RECORDS TO USE: Begin

-- pv_equiv track=rewrite | github.com/jungwonrs/jbnu_2025 | polynomial_commitment/pl_dl.py | index_to_filename
-- ===== SOURCE A (Python) =====
-- def index_to_filename(i: int) -> str:
--     out = []
--     while True:
--         i, r = divmod(i, 26)
--         out.append(chr(97 + r))
--         if i == 0:
--             break
--         i -= 1
--     return 'file' + ''.join(reversed(out))
-- ===== SOURCE B (Python) =====
-- def index_to_filename(i: int) -> str:
--     # Phase 1: find the digit count by skipping whole blocks of shorter names
--     # (there are 26**L names of length L); 'first' is the index of the first
--     # length-'length' name.
--     length, first = 1, 0
--     while i >= first + 26 ** length:
--         first += 26 ** length
--         length += 1
--     # Phase 2: emit the offset within the block as a plain fixed-width
--     # base-26 numeral, most significant digit first.
--     n = i - first
--     s = ''
--     while length > 0:
--         length -= 1
--         s += chr(97 + n // 26 ** length % 26)
--     return 'file' + s
-- ===== Notes on version B (the rewrite author's own statement) =====
-- stated objective: alternative
-- what changed: Replaced A's divmod loop that appends low-order digits and reverses with a two-phase algorithm: first determine the digit count by skipping whole blocks of 26**L shorter names, then emit the offset within the block as a fixed-width base-26 numeral most-significant digit first (no list, no reversal).
import Mathlib
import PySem

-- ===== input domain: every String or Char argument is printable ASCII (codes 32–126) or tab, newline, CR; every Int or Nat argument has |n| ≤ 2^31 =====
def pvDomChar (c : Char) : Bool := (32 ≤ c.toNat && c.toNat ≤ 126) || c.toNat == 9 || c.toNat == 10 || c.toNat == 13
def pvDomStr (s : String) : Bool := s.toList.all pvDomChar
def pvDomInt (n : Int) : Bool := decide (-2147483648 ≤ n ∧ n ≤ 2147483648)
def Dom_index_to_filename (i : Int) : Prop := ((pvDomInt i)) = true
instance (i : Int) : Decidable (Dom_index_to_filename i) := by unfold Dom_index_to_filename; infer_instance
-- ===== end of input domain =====

-- B replaces A's append-then-reverse divmod loop with a two-phase algorithm (block skipping to
-- find the digit count, then a fixed-width MSB-first base-26 numeral); alternative, same cost.
-- Pre_ excludes negative i, on which Python A's while-loop never returns.


-- ===== PORT A =====
-- A's while-True loop with fuel; fuel i.toNat + 1 suffices for every i ≥ 0 (the quotient shrinks).
def pvLoopA (fuel : Nat) (i : Int) (out : List Char) : List Char :=
  match fuel with
  | 0 => out
  | fuel + 1 =>
    let q := PySem.Int.floordiv i 26
    let r := PySem.Int.mod i 26
    let out := out ++ [Char.ofNat (97 + r.toNat)]
    if q = 0 then out else pvLoopA fuel (q - 1) out

def index_to_filename (i : Int) : String :=
  "file" ++ String.ofList (pvLoopA (i.toNat + 1) i []).reverse

-- ===== PORT B =====
-- Phase 1: `while i >= first + 26 ** length: first += 26 ** length; length += 1`, with fuel
-- (i.toNat + 1 iterations always suffice since `first` grows by ≥ 26 each step).
-- `length` stays ≥ 1 in the Python program, so `26 ** length` is ported as `26 ^ length.toNat`.
def pvBlocksB (fuel : Nat) (i : Int) (length : Int) (first : Int) : Int × Int :=
  match fuel with
  | 0 => (length, first)
  | fuel + 1 =>
    if first + 26 ^ length.toNat ≤ i then
      pvBlocksB fuel i (length + 1) (first + 26 ^ length.toNat)
    else (length, first)

-- Phase 2: `while length > 0: length -= 1; s += chr(97 + n // 26 ** length % 26)`;
-- structural recursion on length.toNat, no fuel needed.
def pvDigitsB (length : Int) (n : Int) (s : List Char) : List Char :=
  if _h : 0 < length then
    pvDigitsB (length - 1) n
      (s ++ [Char.ofNat (97 + (PySem.Int.mod (PySem.Int.floordiv n (26 ^ (length - 1).toNat)) 26).toNat)])
  else s
termination_by length.toNat
decreasing_by omega

def index_to_filename_alt (i : Int) : String :=
  let lf := pvBlocksB (i.toNat + 1) i 1 0
  let n := i - lf.2
  "file" ++ String.ofList (pvDigitsB lf.1 n [])

-- ===== PRECONDITION & SPEC =====
-- Pre_ excludes i < 0: there Python A's loop never terminates (no value is returned).
def Pre_index_to_filename (i : Int) : Prop := 0 ≤ i
instance (i : Int) : Decidable (Pre_index_to_filename i) := by unfold Pre_index_to_filename; infer_instance
def pvWitness_index_to_filename : Int := (5)
def Spec_index_to_filename (i : Int) (out : String) : Prop := out = index_to_filename_alt i
instance (i : Int) (out : String) : Decidable (Spec_index_to_filename i out) := by unfold Spec_index_to_filename; infer_instance

-- ===== CLAIM (what is proved, stated in full; the proofs are below) =====
def Claim_equal_index_to_filename : Prop := ∀ (i : Int), Dom_index_to_filename i → Pre_index_to_filename i → Spec_index_to_filename i (index_to_filename i)

-- ===== LEMMAS AND PROOFS =====

-- Reference digit string (proof-only): bijective base-26 digits of n, most significant first.
def pvEnc (n : Nat) : List Char :=
  (if h : n < 26 then [] else pvEnc (n / 26 - 1)) ++ [Char.ofNat (97 + n % 26)]
termination_by n
decreasing_by
  have : n / 26 < n := Nat.div_lt_self (by omega) (by omega)
  omega

-- Fixed-width base-26 numeral of n, most significant digit first (proof-only).
def pvMsb (L : Nat) (n : Nat) : List Char :=
  match L with
  | 0 => []
  | L + 1 => Char.ofNat (97 + n / 26 ^ L % 26) :: pvMsb L n

-- Cumulative block starts: pvF t = number of names with at most t+? letters… pvF t = Σ_{k=1}^{t} 26^k.
def pvF : Nat → Int
  | 0 => 0
  | t + 1 => pvF t + 26 ^ (t + 1)

lemma pvF_succ (t : Nat) : pvF (t + 1) = 26 * (pvF t + 1) := by
  induction t with
  | zero => simp [pvF]
  | succ t ih =>
    have hdef2 : pvF (t + 2) = pvF (t + 1) + 26 ^ (t + 2) := rfl
    have hdef1 : pvF (t + 1) = pvF t + 26 ^ (t + 1) := rfl
    have hp : (26 : Int) ^ (t + 2) = 26 * 26 ^ (t + 1) := by ring
    linarith [hdef2, hdef1, hp, ih]

lemma pvF_nonneg (t : Nat) : 0 ≤ pvF t := by
  induction t with
  | zero => simp [pvF]
  | succ t ih => have : pvF (t + 1) = pvF t + 26 ^ (t + 1) := rfl
                 rw [this]; positivity

-- A's loop produces the reverse of pvEnc.
lemma pvLoopA_eq_enc (fuel : Nat) : ∀ (i : Int) (out : List Char), 0 ≤ i → i.toNat < fuel →
    pvLoopA fuel i out = out ++ (pvEnc i.toNat).reverse := by
  induction fuel with
  | zero => intro i out _ h; omega
  | succ f ih =>
    intro i out hi hf
    simp only [pvLoopA]
    have hpos : 0 < (26 : Int) := by norm_num
    have hqd : PySem.Int.floordiv i 26 = i / 26 := PySem.Int.floordiv_eq_ediv_of_pos hpos
    have hrd : PySem.Int.mod i 26 = i % 26 := PySem.Int.mod_eq_emod_of_pos hpos
    have hin : i = (i.toNat : Int) := by omega
    have hq26 : i / 26 = ((i.toNat / 26 : Nat) : Int) := by
      rw [hin]; exact_mod_cast (Int.natCast_ediv i.toNat 26).symm
    have hr26 : i % 26 = ((i.toNat % 26 : Nat) : Int) := by
      rw [hin]; exact_mod_cast (Int.natCast_emod i.toNat 26).symm
    have hchar : Char.ofNat (97 + (PySem.Int.mod i 26).toNat) = Char.ofNat (97 + i.toNat % 26) := by
      rw [hrd, hr26, Int.toNat_natCast]
    by_cases h0 : PySem.Int.floordiv i 26 = 0
    · have hlt : i.toNat < 26 := by
        have := h0; rw [hqd, hq26] at this
        have : i.toNat / 26 = 0 := by exact_mod_cast this
        omega
      rw [if_pos h0, pvEnc]
      simp only [hchar]
      simp [hlt]
    · have hge : 26 ≤ i.toNat := by
        by_contra h
        apply h0
        rw [hqd, hq26]
        have : i.toNat / 26 = 0 := Nat.div_eq_of_lt (by omega)
        simp [this]
      have hql : (PySem.Int.floordiv i 26 - 1) = ((i.toNat / 26 - 1 : Nat) : Int) := by
        rw [hqd, hq26]
        have : 1 ≤ i.toNat / 26 := (Nat.one_le_div_iff (by omega)).mpr hge
        push_cast [this]; omega
      rw [if_neg h0, ih _ _ (by rw [hql]; positivity) (by rw [hql]; simp; omega)]
      conv_rhs => rw [pvEnc]
      have hnlt : ¬ i.toNat < 26 := by omega
      have hqt : (PySem.Int.floordiv i 26 - 1).toNat = i.toNat / 26 - 1 := by
        rw [hql]; exact Int.toNat_natCast _
      simp only [hchar, hqt]
      simp [hnlt]

-- Shift lemma: prepending a low digit r to m extends the fixed-width numeral on the right.
lemma pvMsb_shift (L : Nat) (m r : Nat) (hr : r < 26) :
    pvMsb (L + 1) (26 * m + r) = pvMsb L m ++ [Char.ofNat (97 + r)] := by
  induction L with
  | zero => simp [pvMsb, Nat.mod_eq_of_lt hr]
  | succ L ih =>
    have h26 : (26 * m + r) / 26 = m := by omega
    have hd : (26 * m + r) / 26 ^ (L + 1) = m / 26 ^ L := by
      rw [pow_succ', ← Nat.div_div_eq_div_mul, h26]
    calc pvMsb (L + 2) (26 * m + r)
        = Char.ofNat (97 + (26 * m + r) / 26 ^ (L + 1) % 26) :: pvMsb (L + 1) (26 * m + r) := rfl
      _ = Char.ofNat (97 + m / 26 ^ L % 26) :: (pvMsb L m ++ [Char.ofNat (97 + r)]) := by rw [hd, ih]
      _ = pvMsb (L + 1) m ++ [Char.ofNat (97 + r)] := rfl

-- Main: within its block, the fixed-width numeral of the offset equals the bijective digits.
lemma pvMsb_eq_enc (N : Nat) : ∀ (t : Nat), pvF t ≤ (N : Int) → (N : Int) < pvF t + 26 ^ (t + 1) →
    pvMsb (t + 1) ((N : Int) - pvF t).toNat = pvEnc N := by
  induction N using Nat.strong_induction_on with
  | _ N ih =>
    intro t hlo hhi
    match t with
    | 0 =>
      have hN : N < 26 := by simp [pvF] at hhi; exact_mod_cast hhi
      rw [pvEnc]
      simp [pvF, pvMsb, Nat.mod_eq_of_lt hN, hN]
    | t + 1 =>
      have h26 : (26 : Int) ≤ pvF (t + 1) := by
        rw [pvF_succ]; have := pvF_nonneg t; omega
      have hNge : 26 ≤ N := by exact_mod_cast le_trans h26 hlo
      set q := N / 26 with hq
      set r := N % 26 with hr
      have hqr : N = 26 * q + r := by rw [hq, hr]; omega
      have hrlt : r < 26 := Nat.mod_lt _ (by omega)
      have hq1 : 1 ≤ q := (Nat.one_le_div_iff (by omega)).mpr hNge
      set j := q - 1 with hj
      have hjN : j < N := by omega
      have hNj : N = 26 * j + 26 + r := by omega
      -- block bounds transfer to j
      have hjlo : pvF t ≤ (j : Int) := by
        have : (26 : Int) * (pvF t + 1) ≤ (N : Int) := by rw [← pvF_succ]; exact hlo
        have hNc : (N : Int) = 26 * (j : Int) + 26 + (r : Int) := by exact_mod_cast hNj
        have hrc : (r : Int) < 26 := by exact_mod_cast hrlt
        nlinarith
      have hjhi : (j : Int) < pvF t + 26 ^ (t + 1) := by
        have : (N : Int) < 26 * (pvF t + 1) + 26 ^ (t + 2) := by rw [← pvF_succ]; exact hhi
        have hNc : (N : Int) = 26 * (j : Int) + 26 + (r : Int) := by exact_mod_cast hNj
        have hrc : (0 : Int) ≤ (r : Int) := by positivity
        have hp : (26 : Int) ^ (t + 2) = 26 * 26 ^ (t + 1) := by ring
        nlinarith
      have ihj := ih j hjN t hjlo hjhi
      -- offset factorisation
      have hm : ((N : Int) - pvF (t + 1)).toNat = 26 * ((j : Int) - pvF t).toNat + r := by
        rw [pvF_succ]
        have hNc : (N : Int) = 26 * (j : Int) + 26 + (r : Int) := by exact_mod_cast hNj
        omega
      rw [hm, pvMsb_shift _ _ _ hrlt, ihj]
      conv_rhs => rw [pvEnc]
      have hnlt : ¬ N < 26 := by omega
      have hjeq : N / 26 - 1 = j := rfl
      simp [hnlt, hjeq, ← hr]

-- Phase-1 loop: from state (t+1, pvF t) it lands on the block containing i.
lemma pvBlocksB_spec (fuel : Nat) : ∀ (t : Nat) (i : Int), pvF t ≤ i →
    i < pvF t + 26 ^ (t + fuel) →
    ∃ u : Nat, t ≤ u ∧ pvBlocksB fuel i ((t : Int) + 1) (pvF t) = ((u : Int) + 1, pvF u) ∧
      pvF u ≤ i ∧ i < pvF u + 26 ^ (u + 1) := by
  induction fuel with
  | zero =>
    intro t i hlo hhi
    refine ⟨t, le_refl _, rfl, hlo, ?_⟩
    have : (26 : Int) ^ t ≤ 26 ^ (t + 1) := by
      apply pow_le_pow_right₀ <;> omega
    simp at hhi; omega
  | succ f ih =>
    intro t i hlo hhi
    simp only [pvBlocksB]
    have htn : ((t : Int) + 1).toNat = t + 1 := by omega
    rw [htn]
    by_cases hc : pvF t + 26 ^ (t + 1) ≤ i
    · rw [if_pos hc]
      have h1 : pvF t + 26 ^ (t + 1) = pvF (t + 1) := rfl
      have h2 : ((t : Int) + 1 + 1) = (((t + 1 : Nat) : Int) + 1) := by push_cast; ring
      rw [h1, h2]
      have hhi' : i < pvF (t + 1) + 26 ^ (t + 1 + f) := by
        have hmono : pvF t ≤ pvF (t + 1) := by
          have hd : pvF (t + 1) = pvF t + 26 ^ (t + 1) := rfl
          have hp : (0 : Int) < 26 ^ (t + 1) := by positivity
          linarith
        have he : t + (f + 1) = t + 1 + f := by omega
        rw [← he]; omega
      obtain ⟨u, hu1, hu2, hu3, hu4⟩ := ih (t + 1) i (by rw [← h1]; exact hc) hhi'
      exact ⟨u, by omega, hu2, hu3, hu4⟩
    · rw [if_neg hc]
      exact ⟨t, le_refl _, rfl, hlo, by omega⟩

-- Phase-2 loop equals the fixed-width numeral.
lemma pvDigitsB_eq_msb (L : Nat) : ∀ (n : Int) (s : List Char), 0 ≤ n →
    pvDigitsB (L : Int) n s = s ++ pvMsb L n.toNat := by
  induction L with
  | zero => intro n s _; rw [pvDigitsB]; simp [pvMsb]
  | succ L ih =>
    intro n s hn
    rw [pvDigitsB]
    have hpos : (0 : Int) < (L : Int) + 1 := by positivity
    have hc : (0 : Int) < ((L + 1 : Nat) : Int) := by exact_mod_cast hpos
    rw [dif_pos hc]
    have h1 : (((L + 1 : Nat) : Int) - 1) = (L : Int) := by push_cast; ring
    have h2 : ((L : Int)).toNat = L := Int.toNat_natCast L
    have hppos : (0 : Int) < 26 ^ L := by positivity
    have hfd : PySem.Int.floordiv n (26 ^ L) = ((n.toNat / 26 ^ L : Nat) : Int) := by
      rw [PySem.Int.floordiv_eq_ediv_of_pos hppos]
      have hin : n = (n.toNat : Int) := by omega
      rw [hin]
      exact_mod_cast (Int.natCast_ediv n.toNat (26 ^ L)).symm
    have hmd : PySem.Int.mod ((n.toNat / 26 ^ L : Nat) : Int) 26 = ((n.toNat / 26 ^ L % 26 : Nat) : Int) := by
      rw [PySem.Int.mod_eq_emod_of_pos (by norm_num)]
      exact_mod_cast (Int.natCast_emod (n.toNat / 26 ^ L) 26).symm
    rw [h1, h2, hfd, hmd, Int.toNat_natCast, ih n _ hn]
    simp [pvMsb]

lemma pv_lt_pow (n : Nat) : (n : Int) < 26 ^ (n + 1) := by
  have h1 : n < 2 ^ n := Nat.lt_two_pow_self
  have h2 : 2 ^ n ≤ 26 ^ n := Nat.pow_le_pow_left (by omega) n
  have h3 : (26 : Nat) ^ n ≤ 26 ^ (n + 1) := Nat.pow_le_pow_right (by omega) (by omega)
  exact_mod_cast by omega

-- ===== VERDICT (by name: the statement is the Claim_ definition above) =====
theorem index_to_filename_spec : Claim_equal_index_to_filename := by
  intro i _ hpre
  have h0i : (0 : Int) ≤ i := hpre
  have hin : i = (i.toNat : Int) := by omega
  unfold Spec_index_to_filename index_to_filename index_to_filename_alt
  rw [pvLoopA_eq_enc (i.toNat + 1) i [] h0i (by omega)]
  have h0 : pvF 0 = 0 := rfl
  have hhi : i < pvF 0 + 26 ^ (0 + (i.toNat + 1)) := by
    simp only [h0, Nat.zero_add]
    have hlt := pv_lt_pow i.toNat
    linarith [hin.le, hin.ge]
  obtain ⟨u, _, heq, hu3, hu4⟩ := pvBlocksB_spec (i.toNat + 1) 0 i (by rw [h0]; exact h0i) hhi
  have h1 : ((0 : Nat) : Int) + 1 = (1 : Int) := by norm_num
  rw [h1, h0] at heq
  simp only [heq]
  have hn0 : 0 ≤ i - pvF u := by linarith
  have hcast : ((u : Int) + 1) = (((u + 1 : Nat)) : Int) := by push_cast; ring
  rw [hcast, pvDigitsB_eq_msb (u + 1) _ _ hn0]
  have hmain := pvMsb_eq_enc i.toNat u (by rw [← hin]; exact hu3) (by rw [← hin]; exact hu4)
  rw [show i - pvF u = ((i.toNat : Int)) - pvF u from by rw [← hin]] at *
  rw [hmain]
  simp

RECORDS TO USE: End

-- DIRECTIONS --
From the listing above, the lines starting with the one that has "rw [if_pos hc]" and running through the one that has "obtain ⟨u, hu1, hu2, hu3, hu4⟩" should be copied exactly, ends included.

-- TASK RESPONSE --
    · rw [if_pos hc]
      have h1 : pvF t + 26 ^ (t + 1) = pvF (t + 1) := rfl
      have h2 : ((t : Int) + 1 + 1) = (((t + 1 : Nat) : Int) + 1) := by push_cast; ring
      rw [h1, h2]
      have hhi' : i < pvF (t + 1) + 26 ^ (t + 1 + f) := by
        have hmono : pvF t ≤ pvF (t + 1) := by
          have hd : pvF (t + 1) = pvF t + 26 ^ (t + 1) := rfl
          have hp : (0 : Int) < 26 ^ (t + 1) := by positivity
          linarith
        have he : t + (f + 1) = t + 1 + f := by omega
        rw [← he]; omega
      obtain ⟨u, hu1, hu2, hu3, hu4⟩ := ih (t + 1) i (by rw [← h1]; exact hc) hhi'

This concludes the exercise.